Let me hasten to add that I'd still rather spend time with these Housewives than with almost any other TV show. Even at a reduced gear, Housewives is one of the medium's rare pleasures, one that should be able to ride on our affection for its actors and characters long enough for the writers to find their way home again.

Part of the problem, perhaps, is that Housewives creator Marc Cherry has yet to write an episode this season. TV is a collaborative medium, so it is likely that Cherry has made major contributions to all the scripts. But that's not the same thing, and so far, neither is his show.
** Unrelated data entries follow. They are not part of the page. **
-- pv_equiv track=rewrite | github.com/salilab/imp | modules/core/dependency/python-ihm/ihm/format_bcif.py | _signed_decode
-- ===== SOURCE A (Python) =====
-- def _signed_decode(enc, data):
--     upper_limit = 0x7F if enc['byteCount'] == 1 else 0x7FFF
--     lower_limit = -upper_limit - 1
--     i = 0
--     while i < len(data):
--         value = 0
--         t = data[i]
--         while t == upper_limit or t == lower_limit:
--             value += t
--             i += 1
--             t = data[i]
--         yield value + t
--         i += 1
-- ===== SOURCE B (Python) =====
-- def _signed_decode(enc, data):
--     upper_limit = 0x7F if enc['byteCount'] == 1 else 0x7FFF
--     lower_limit = -upper_limit - 1
--     # stage 1: split data into chunks, each ending at its first non-saturation value
--     chunks = []
--     cur = []
--     for t in data:
--         cur.append(t)
--         if t != upper_limit and t != lower_limit:
--             chunks.append(cur)
--             cur = []
--     # stage 2: each decoded value is the sum of its chunk
--     for chunk in chunks:
--         yield sum(chunk)
-- ===== Notes on version B (the rewrite author's own statement) =====
-- stated objective: alternative
-- what changed: Replaced A's nested index-based while loops with a running integer accumulator by a staged decomposition: first split the data into saturation-terminated chunks, then yield the sum of each chunk.
import Mathlib
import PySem

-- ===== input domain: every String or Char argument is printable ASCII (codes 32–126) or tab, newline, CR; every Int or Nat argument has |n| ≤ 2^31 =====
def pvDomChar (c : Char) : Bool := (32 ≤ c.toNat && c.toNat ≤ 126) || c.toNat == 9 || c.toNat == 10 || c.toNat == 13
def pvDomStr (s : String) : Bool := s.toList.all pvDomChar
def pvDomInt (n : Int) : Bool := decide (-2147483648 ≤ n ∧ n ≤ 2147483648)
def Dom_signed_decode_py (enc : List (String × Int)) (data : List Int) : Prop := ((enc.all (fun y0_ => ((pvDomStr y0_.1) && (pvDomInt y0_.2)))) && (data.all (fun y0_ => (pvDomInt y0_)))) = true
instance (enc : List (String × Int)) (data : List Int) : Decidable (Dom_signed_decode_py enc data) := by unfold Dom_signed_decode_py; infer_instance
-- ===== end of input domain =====

-- B replaces A's nested index-based while loops (running accumulator) by a staged
-- decomposition: split data into saturation-terminated chunks, then sum each chunk
-- (objective: alternative).

-- ===== PORT A =====
-- inner 'while t == upper_limit or t == lower_limit' loop: consumes saturation
-- values accumulating `value`; none = IndexError (data exhausted mid-run)
def pvAInner (u l value : Int) : List Int → Option (Int × List Int)
  | [] => none
  | t :: rest =>
      if t = u ∨ t = l then pvAInner u l (value + t) rest
      else some (value + t, rest)

theorem pvAInner_length : ∀ (data : List Int) (u l value v : Int) (r : List Int),
    pvAInner u l value data = some (v, r) → r.length < data.length := by
  intro data
  induction data with
  | nil => intro u l value v r h; simp [pvAInner] at h
  | cons t rest ih =>
      intro u l value v r h
      simp only [pvAInner] at h
      split at h
      · exact Nat.lt_trans (ih u l (value + t) v r h) (Nat.lt_succ_self _)
      · injection h with h; injection h with _ h2; subst h2; simp

-- outer 'while i < len(data)' loop
def pvAOuter (u l : Int) (data : List Int) : List Int :=
  match h : pvAInner u l 0 data with
  | none => []   -- data exhausted (normal end, or IndexError — excluded by Pre_)
  | some (v, rest) => v :: pvAOuter u l rest
  termination_by data.length
  decreasing_by exact pvAInner_length _ _ _ _ _ _ h

def signed_decode_py (enc : List (String × Int)) (data : List Int) : List Int :=
  match (PySem.Dict.mk enc).get? "byteCount" with
  | none => []   -- KeyError in Python — excluded by Pre_
  | some bc =>
      let upper_limit : Int := if bc = 1 then 0x7F else 0x7FFF
      let lower_limit : Int := -upper_limit - 1
      pvAOuter upper_limit lower_limit data

-- ===== PORT B =====
-- stage 1: split data into chunks, each ending at its first non-saturation value
def pvChunks (u l : Int) (cur : List Int) : List Int → List (List Int)
  | [] => []   -- an unfinished chunk `cur` is dropped (A raises there — outside Pre_)
  | t :: rest =>
      let cur' := cur ++ [t]
      if ¬ t = u ∧ ¬ t = l then cur' :: pvChunks u l [] rest
      else pvChunks u l cur' rest

def signed_decode_py_alt (enc : List (String × Int)) (data : List Int) : List Int :=
  match (PySem.Dict.mk enc).get? "byteCount" with
  | none => []   -- KeyError in Python — excluded by Pre_
  | some bc =>
      let upper_limit : Int := if bc = 1 then 0x7F else 0x7FFF
      let lower_limit : Int := -upper_limit - 1
      -- stage 2: each decoded value is the sum of its chunk
      (pvChunks upper_limit lower_limit [] data).map List.sum

-- ===== PRECONDITION & SPEC =====
-- Pre_ excludes exactly the inputs on which Python A raises: enc without a
-- 'byteCount' key (KeyError), and data ending in a saturation value (IndexError).
def Pre_signed_decode_py (enc : List (String × Int)) (data : List Int) : Prop :=
  let bc? := (PySem.Dict.mk enc).get? "byteCount"
  bc?.isSome = true ∧
  (let u : Int := if bc? = some 1 then 127 else 32767
   data.getLast? ≠ some u ∧ data.getLast? ≠ some (-u - 1))
instance (enc : List (String × Int)) (data : List Int) : Decidable (Pre_signed_decode_py enc data) := by
  unfold Pre_signed_decode_py; infer_instance
def pvWitness_signed_decode_py : (List (String × Int)) × List Int := ([("byteCount", 1)], [5, 127, 127, -3])

def Spec_signed_decode_py (enc : List (String × Int)) (data : List Int) (out : List Int) : Prop := out = signed_decode_py_alt enc data
instance (enc : List (String × Int)) (data : List Int) (out : List Int) : Decidable (Spec_signed_decode_py enc data out) := by unfold Spec_signed_decode_py; infer_instance

-- ===== CLAIM (what is proved, stated in full; the proofs are below) =====
def Claim_equal_signed_decode_py : Prop := ∀ (enc : List (String × Int)) (data : List Int), Dom_signed_decode_py enc data → Pre_signed_decode_py enc data → Spec_signed_decode_py enc data (signed_decode_py enc data)

-- ===== LEMMAS AND PROOFS =====

-- B's chunk sums satisfy the same unfolding equation as A's outer loop, with the
-- pending chunk's sum playing the role of A's accumulator.
theorem pvChunks_sum_eq (u l : Int) : ∀ (data cur : List Int),
    (pvChunks u l cur data).map List.sum =
      (match pvAInner u l cur.sum data with
       | none => []
       | some (v, r) => v :: (pvChunks u l [] r).map List.sum) := by
  intro data
  induction data with
  | nil => intro cur; simp [pvChunks, pvAInner]
  | cons t rest ih =>
      intro cur
      by_cases h : t = u ∨ t = l
      · have h' : ¬ (¬ t = u ∧ ¬ t = l) := by tauto
        simp only [pvChunks, pvAInner, if_pos h, if_neg h']
        have := ih (cur ++ [t])
        simpa [List.sum_append, add_comm] using this
      · have h' : ¬ t = u ∧ ¬ t = l := by tauto
        simp only [pvChunks, pvAInner, if_neg h, if_pos h']
        simp [List.sum_append, add_comm]

theorem pvAOuter_eq_chunks (u l : Int) (data : List Int) :
    pvAOuter u l data = (pvChunks u l [] data).map List.sum := by
  suffices H : ∀ n (data : List Int), data.length ≤ n →
      pvAOuter u l data = (pvChunks u l [] data).map List.sum from
    H data.length data le_rfl
  intro n
  induction n with
  | zero =>
      intro data h
      have : data = [] := List.eq_nil_of_length_eq_zero (Nat.le_zero.mp h)
      subst this
      rw [pvAOuter]
      simp [pvAInner, pvChunks]
  | succ n ih =>
      intro data h
      rw [pvAOuter, pvChunks_sum_eq]
      have hz : (([] : List Int)).sum = 0 := rfl
      rw [hz]
      cases hI : pvAInner u l 0 data with
      | none => rfl
      | some p =>
          obtain ⟨v, r⟩ := p
          have hlen : r.length < data.length := pvAInner_length _ _ _ _ _ _ hI
          simp only []
          rw [ih r (Nat.le_of_lt_succ (Nat.lt_of_lt_of_le hlen h))]

-- ===== VERDICT (by name: the statement is the Claim_ definition above) =====
theorem signed_decode_py_spec : Claim_equal_signed_decode_py := by
  intro enc data _ _
  unfold Spec_signed_decode_py signed_decode_py signed_decode_py_alt
  cases (PySem.Dict.mk enc).get? "byteCount" with
  | none => rfl
  | some bc => exact pvAOuter_eq_chunks _ _ data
Of course there have been entertaining moments, and Sunday night's return of Harriet Sansom Harris may be a sign of more to come. But too many of the setups don't pay off - such as Lynette's (Felicity Huffman) attempt to video-conference her way to her son's first day of school, or Bree's (Marcia Cross) flat act-break insult to the detective. And the writers seem to be drawing some of the characters too broadly, making Gaby (Eva Longoria) too selfish and Susan (Teri Hatcher) too stupid.

What's worse, too many of the scenes are rehashing stories we thought we had left behind. Do they really expect us to believe Gaby was considering getting back together with John?

Yet more than anything, what's missing is an overarching story strong enough to tie the episodes and the housewives together. Mary Alice's suicide didn't just launch Housewives. By forcing the remaining friends to re-evaluate their lives while uniting them in a quest to understand Mary Alice's death; it set the tone for the show and lent it depth.

So far this year, there's no such link among these four women. Indeed, in three weeks we've hardly seen the four stars together. And they didn't share a scene last night at all.

If Alfre Woodard's man-in-the-basement story line was supposed to be the tie that binds or a suitable substitute for the Mary Alice story, it isn't working. Woodard is one of our best actresses; but the story is far-fetched even for Wisteria Lane. And even if it weren't, her character is too peripheral for her plight to have much emotional impact on the four main housewives. She's barely a neighbor, let alone a friend.

Still, the season is young, and good shows often suffer from slow starts. The situation's troubling, yes. But desperate?

Not yet.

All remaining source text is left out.